■ WHAT THE EXERCISE ASKS
Each line of the listing that includes the string "clave" is to be identified and copied.

_ _ _ _

-- pv_equiv track=rewrite | github.com/MalenaMoralesDelfino/tps_laboratorio_1 | TP5/trabajo_5.py | calcular_min_genero
-- ===== SOURCE A (Python) =====
-- def validar_datos_dicc(dicc: dict,key:str)->str:
--     '''
--     Valida si un diccionario no esta vacio y contiene una clave.
--     Parámetros:
--         - dicc_heroe (dict): El diccionario que representa a un héroe.
--         - key (str): La clave que se debe validar.
--     Retorno:
--         - bool: True si el diccionario no está vacío y contiene la clave, False en caso contrario.
--     '''
--     if not dicc or key not in dicc:  #valida que dic no este vacio y key se encuentre en las keys
--         return False
--     return True
--
-- def es_genero(dicc: dict, genero:str)->bool:
--     '''
--     Verifica si un héroe cumple con un género específico.
--     Parámetros:
--         - dicc (dict): El diccionario que representa al héroe.
--         - genero (str): El género a verificar (M, F o NB).
--     Returns:
--         - bool: True si el héroe cumple con el género especificado, False en caso contrario.
--     '''
--     if validar_datos_dicc(dicc,"genero"):
--         if dicc["genero"] == genero:
--             return True
--     else:
--         return False
--
-- def calcular_min_genero(lista:list, atributo:str, genero:str)->str:
--     '''
--     Encuentra al héroe con el valor mínimo de un atributo específico, filtrando por género.
--     Parámetros:
--         - lista (list): La lista de héroes representados como diccionarios.
--         - atributo (str): El atributo por el cual se buscará el valor mínimo.
--         - genero (str): El género (M, F o NB) por el cual se desea filtrar a los héroes.
--
--     Returns:
--         - dict: El diccionario del héroe o heroína con el valor mínimo del atributo especificado y el género deseado.
--         - None: Si no se encuentra un héroe o heroína que cumpla con el género especificado o si la lista está vacía.
--     '''
--     valor_min = None
--     heroe_min = None  # Inicializar como None para manejar casos en los que no se encuentra un héroe
--     for heroe in lista:
--         if es_genero(heroe,genero):  # Filtrar por género
--             valor = heroe.get(atributo)
--             if valor is not None and (valor_min is None or valor < valor_min):
--                 valor_min = valor
--                 heroe_min = heroe
--
--     return heroe_min
-- ===== SOURCE B (Python) =====
-- def validar_datos_dicc(dicc: dict, key: str) -> str:
--     if not dicc or key not in dicc:
--         return False
--     return True
--
--
-- def es_genero(dicc: dict, genero: str) -> bool:
--     if validar_datos_dicc(dicc, "genero"):
--         if dicc["genero"] == genero:
--             return True
--     else:
--         return False
--
--
-- def calcular_min_genero(lista: list, atributo: str, genero: str) -> str:
--     # filter + stable sort + first element instead of a running-minimum loop
--     candidatos = [h for h in lista if es_genero(h, genero) and h.get(atributo) is not None]
--     ordenados = sorted(candidatos, key=lambda h: h[atributo])
--     return ordenados[0] if ordenados else None
-- ===== Notes on version B (the rewrite author's own statement) =====
-- stated objective: alternative
-- what changed: A's single running-minimum loop with two tracking variables is replaced by filter-then-stable-sort-then-take-first; stability of sorted preserves A's first-minimum tie-breaking.
import Mathlib
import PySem

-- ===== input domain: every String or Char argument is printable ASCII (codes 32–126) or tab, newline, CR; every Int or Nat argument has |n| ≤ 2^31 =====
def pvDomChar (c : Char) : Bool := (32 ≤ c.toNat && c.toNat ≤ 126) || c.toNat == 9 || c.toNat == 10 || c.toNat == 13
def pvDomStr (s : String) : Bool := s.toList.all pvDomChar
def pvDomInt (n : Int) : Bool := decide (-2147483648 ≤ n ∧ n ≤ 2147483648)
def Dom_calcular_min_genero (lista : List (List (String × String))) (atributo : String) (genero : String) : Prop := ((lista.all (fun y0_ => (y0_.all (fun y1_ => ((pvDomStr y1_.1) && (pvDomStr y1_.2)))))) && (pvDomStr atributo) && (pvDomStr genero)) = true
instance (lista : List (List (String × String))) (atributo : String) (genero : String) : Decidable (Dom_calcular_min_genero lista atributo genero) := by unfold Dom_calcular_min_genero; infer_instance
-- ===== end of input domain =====

-- B replaces A's running-minimum loop by filter + stable sort + take-first (alternative decomposition, same result).

-- ===== PORT A =====
-- dict.get(k) on an association list: first match (the fixed dict convention)
def pvGet (h : List (String × String)) (k : String) : Option String :=
  (h.find? (fun p => p.1 == k)).map (·.2)

def validar_datos_dicc (dicc : List (String × String)) (key : String) : Bool :=
  if dicc.isEmpty || !(dicc.any (fun p => p.1 == key)) then false else true

-- Python's es_genero returns True/False/None; None is falsy where A tests it, so Bool with none→false is exact
def es_genero (dicc : List (String × String)) (genero : String) : Bool :=
  if validar_datos_dicc dicc "genero" then
    match pvGet dicc "genero" with
    | some v => v == genero
    | none => false
  else false

def calcular_min_genero (lista : List (List (String × String))) (atributo : String) (genero : String) : Option (List (String × String)) :=
  (lista.foldl
    (fun (st : Option String × Option (List (String × String))) heroe =>
      if es_genero heroe genero then
        match pvGet heroe atributo with
        | some valor =>
          match st.1 with
          | none => (some valor, some heroe)
          | some valor_min => if valor < valor_min then (some valor, some heroe) else st
        | none => st
      else st)
    (none, none)).2

-- ===== PORT B =====
def calcular_min_genero_alt (lista : List (List (String × String))) (atributo : String) (genero : String) : Option (List (String × String)) :=
  let candidatos := lista.filter (fun h => es_genero h genero && (pvGet h atributo).isSome)
  let ordenados := PySem.List.sorted candidatos (fun h => (pvGet h atributo).getD "") false
  ordenados.head?

-- ===== PRECONDITION & SPEC =====
def Spec_calcular_min_genero (lista : List (List (String × String))) (atributo : String) (genero : String) (out : Option (List (String × String))) : Prop := out = calcular_min_genero_alt lista atributo genero
instance (lista : List (List (String × String))) (atributo : String) (genero : String) (out : Option (List (String × String))) : Decidable (Spec_calcular_min_genero lista atributo genero out) := by unfold Spec_calcular_min_genero; infer_instance

-- ===== CLAIM (what is proved, stated in full; the proofs are below) =====
def Claim_equal_calcular_min_genero : Prop := ∀ (lista : List (List (String × String))) (atributo : String) (genero : String), Dom_calcular_min_genero lista atributo genero → Spec_calcular_min_genero lista atributo genero (calcular_min_genero lista atributo genero)

-- ===== LEMMAS AND PROOFS =====

-- the common "first strict minimum" selector both sides reduce to
def pvSelStep (atributo : String) (o : Option (List (String × String))) (x : List (String × String)) : Option (List (String × String)) :=
  match o with
  | none => some x
  | some m => if (pvGet x atributo).getD "" < (pvGet m atributo).getD "" then some x else some m

theorem pvA_step (atributo genero : String) (x : List (String × String))
    (hm : Option (List (String × String))) :
    (if es_genero x genero = true then
      match pvGet x atributo with
      | some valor =>
        match (hm.map (fun h => (pvGet h atributo).getD "")) with
        | none => (some valor, some x)
        | some valor_min =>
          if valor < valor_min then (some valor, some x)
          else (hm.map (fun h => (pvGet h atributo).getD ""), hm)
      | none => (hm.map (fun h => (pvGet h atributo).getD ""), hm)
    else (hm.map (fun h => (pvGet h atributo).getD ""), hm))
    = ((if (es_genero x genero && (pvGet x atributo).isSome) = true then pvSelStep atributo hm x else hm).map
          (fun h => (pvGet h atributo).getD ""),
       if (es_genero x genero && (pvGet x atributo).isSome) = true then pvSelStep atributo hm x else hm) := by
  by_cases hg : es_genero x genero
  · cases hv : pvGet x atributo with
    | none => simp [hg]
    | some v =>
      cases hm with
      | none => simp [hg, hv, pvSelStep]
      | some m =>
        by_cases hlt : v < (pvGet m atributo).getD ""
        · simp [hg, hv, pvSelStep, hlt]
        · simp [hg, hv, pvSelStep, hlt]
  · simp [hg]

theorem pvA_fold (atributo genero : String) (l : List (List (String × String)))
    (hm : Option (List (String × String))) :
    (l.foldl
      (fun (st : Option String × Option (List (String × String))) heroe =>
        if es_genero heroe genero then
          match pvGet heroe atributo with
          | some valor =>
            match st.1 with
            | none => (some valor, some heroe)
            | some valor_min => if valor < valor_min then (some valor, some heroe) else st
          | none => st
        else st)
      (hm.map (fun h => (pvGet h atributo).getD ""), hm)).2
    = (l.filter (fun h => es_genero h genero && (pvGet h atributo).isSome)).foldl (pvSelStep atributo) hm := by
  induction l generalizing hm with
  | nil => rfl
  | cons x t ih =>
    simp only [List.foldl_cons, List.filter_cons]
    rw [pvA_step]
    by_cases hc : (es_genero x genero && (pvGet x atributo).isSome) = true
    · rw [if_pos hc, if_pos hc, List.foldl_cons]
      exact ih (pvSelStep atributo hm x)
    · rw [if_neg hc, if_neg hc]
      exact ih hm

theorem pvHead_insertBy {α : Type} (bef : α → α → Bool) (x : α) (ys : List α) :
    (PySem.List.insertBy bef x ys).head? =
      some (match ys with
            | [] => x
            | y :: _ => if bef x y then x else y) := by
  cases ys with
  | nil => rfl
  | cons y t =>
    by_cases h : bef x y
    · simp [PySem.List.insertBy, h]
    · simp [PySem.List.insertBy, h]

theorem pvB_fold (atributo : String) (l : List (List (String × String)))
    (acc : List (List (String × String))) :
    (l.foldl
      (fun a x => PySem.List.insertBy
        (fun a b => decide ((pvGet a atributo).getD "" < (pvGet b atributo).getD "")) x a) acc).head?
    = l.foldl (pvSelStep atributo) acc.head? := by
  induction l generalizing acc with
  | nil => rfl
  | cons x t ih =>
    simp only [List.foldl_cons]
    rw [ih]
    congr 1
    rw [pvHead_insertBy]
    cases acc with
    | nil => rfl
    | cons y ys =>
      simp only [pvSelStep, List.head?]
      by_cases h : (pvGet x atributo).getD "" < (pvGet y atributo).getD "" <;> simp [h]

-- ===== VERDICT (by name: the statement is the Claim_ definition above) =====
theorem calcular_min_genero_spec : Claim_equal_calcular_min_genero := by
  intro lista atributo genero _
  unfold Spec_calcular_min_genero calcular_min_genero calcular_min_genero_alt
  simp only []
  rw [PySem.List.sorted_eq_foldl_insertBy, pvB_fold]
  have := pvA_fold atributo genero lista none
  simpa using this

_ _ _ _

■ PROBLEM SOLUTION
--     Valida si un diccionario no esta vacio y contiene una clave.
--         - key (str): La clave que se debe validar.
--         - bool: True si el diccionario no está vacío y contiene la clave, False en caso contrario.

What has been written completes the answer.